In an aspect, the compressing based on the set of initial dictionaries may be based on a Lempel-Ziv compression.
In an aspect, the compressing may include selecting, for each block, an initial dictionary among the set of initial dictionaries and a Huffman tree among the set of Huffman trees and, in a related aspect, generating a string of compressed data may include appending to each compressed block a header with a reference to the initial dictionary and a reference to the Huffman tree used for compressing that block.
In an aspect, compressing of at least one of the blocks may include compressing the block by a Lempel-Ziv compression based on the initial dictionary, to generate a Lempel-Ziv compressed block, performing a dry run compression on the Lempel-Ziv compressed block to generate symbols, determining a frequency count of each of the generated symbols, and selecting the Huffman tree for compressing the Lempel-Ziv compressed block based on the determined frequency counts.
Examples of computer program products according to one or more exemplary embodiments may include a computer readable medium storing instructions that when executed by a computer can cause the computer to receive a string of data, partition the string of data into a set of blocks, and compress each block in the set of blocks to generate a set of compressed blocks. In an aspect, the compressing may be based on a set of initial dictionaries and a set of Huffman trees. In a further aspect, the computer readable medium stored instructions may include instructions that, when executed by the computer, cause the computer associate each block by a pointer with an initial dictionary in the set of initial dictionaries and a Huffman tree in the set of Huffman trees used to compress each block. In an aspect, the computer readable medium stored instructions can, when executed by the computer, cause the computer to generate a compressed string of data, the compressed string of data including the set of initial dictionaries, the set of Huffman trees, and the compressed blocks and associated pointers.

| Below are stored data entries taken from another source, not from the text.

-- ===== PORT B =====
-- `while j > 2: j = (j - 1) // 2` of B
def ancB (j : Int) : Int :=
  if h : j > 2 then ancB (PySem.Int.floordiv (j - 1) 2) else j
termination_by j.toNat
decreasing_by
  rw [PySem.Int.floordiv_eq_ediv_of_pos (by omega : (0:Int) < 2)]
  omega

def solution_alt (arr : List Int) : String :=
  let p := (PySem.List.pyRange 1 (arr.length : Int) 1).foldl
    (fun (s : Int × Int) i =>
      match PySem.List.pyGet? arr i with
      | none => s   -- unreachable: i produced by range(1, len(arr))
      | some v =>
        if v > 0 then
          if ancB i = 1 then (s.1 + v, s.2) else (s.1, s.2 + v)
        else s) (0, 0)
  if p.1 < p.2 then "Right" else if p.1 = p.2 then "" else "Left"

-- ===== PRECONDITION & SPEC =====
-- Pre_ excludes exactly the empty list, on which A raises IndexError (it reads arr[1]).
def Pre_solution (arr : List Int) : Prop := arr ≠ []
instance (arr : List Int) : Decidable (Pre_solution arr) := by unfold Pre_solution; infer_instance
def pvWitness_solution : List Int := [3, -1, 2, 5, -4]

-- On the empty list A raises IndexError (it reads arr[1]); B returns ''.
def Raises_solution (arr : List Int) : Prop := arr = []
instance (arr : List Int) : Decidable (Raises_solution arr) := by unfold Raises_solution; infer_instance
def pvRaiseWitness_solution : List Int := []
def pvRaiseWitnessOut_solution : String := ""

def Spec_solution (arr : List Int) (out : String) : Prop := out = solution_alt arr
instance (arr : List Int) (out : String) : Decidable (Spec_solution arr out) := by unfold Spec_solution; infer_instance

-- ===== CLAIM (what is proved, stated in full; the proofs are below) =====
def Claim_equal_solution : Prop := ∀ (arr : List Int), Dom_solution arr → Pre_solution arr → Spec_solution arr (solution arr)
def Claim_raises_solution : Prop := (∀ (arr : List Int), Dom_solution arr → Raises_solution arr → ¬ Pre_solution arr) ∧ (Dom_solution (pvRaiseWitness_solution) ∧ Raises_solution (pvRaiseWitness_solution) ∧ solution_alt (pvRaiseWitness_solution) = pvRaiseWitnessOut_solution)

-- ===== LEMMAS AND PROOFS =====

-- Nat version of B's parent walk
def ancN (j : Nat) : Nat :=
  if h : j > 2 then ancN ((j - 1) / 2) else j
termination_by j
decreasing_by omega

-- sum of the positive entries among arr[i..i+cnt)
def posSum (arr : List Int) : Nat → Nat → Int
  | _, 0 => 0
  | i, cnt + 1 => (if arr.getD i 0 > 0 then arr.getD i 0 else 0) + posSum arr (i + 1) cnt

-- left / right classified sums over arr[i..i+cnt)
def clL (arr : List Int) : Nat → Nat → Int
  | _, 0 => 0
  | i, cnt + 1 => (if arr.getD i 0 > 0 ∧ ancN i = 1 then arr.getD i 0 else 0) + clL arr (i + 1) cnt

def clR (arr : List Int) : Nat → Nat → Int
  | _, 0 => 0
  | i, cnt + 1 => (if arr.getD i 0 > 0 ∧ ancN i ≠ 1 then arr.getD i 0 else 0) + clR arr (i + 1) cnt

Example of an apparatus according to one or more exemplary embodiments may include a processor and a memory, coupled to the processor, and the memory may store instructions readable and executable by the processor. In an aspect, the instructions can include instructions that, when executed by the processor, can cause the processor to receive a string of data, partition the string of data into a set of blocks, and compress each block in the set of blocks to generate a set of compressed blocks. In an aspect, the instructions that, when executed by the processor, cause the process to compress blocks, can include instructions that base the compressing on a set of initial dictionaries and a set of Huffman trees, and instructions that may associate each block, by a pointer with an initial dictionary in the set of initial dictionaries and a Huffman tree in the set of Huffman trees used to compress the blocks. In an aspect, the instructions can include instructions that, when executed by the processor, can cause the processor to generate a compressed string of data, and the compressed string of data may include the set of initial dictionaries, the set of Huffman trees, and the compressed blocks and associated pointers.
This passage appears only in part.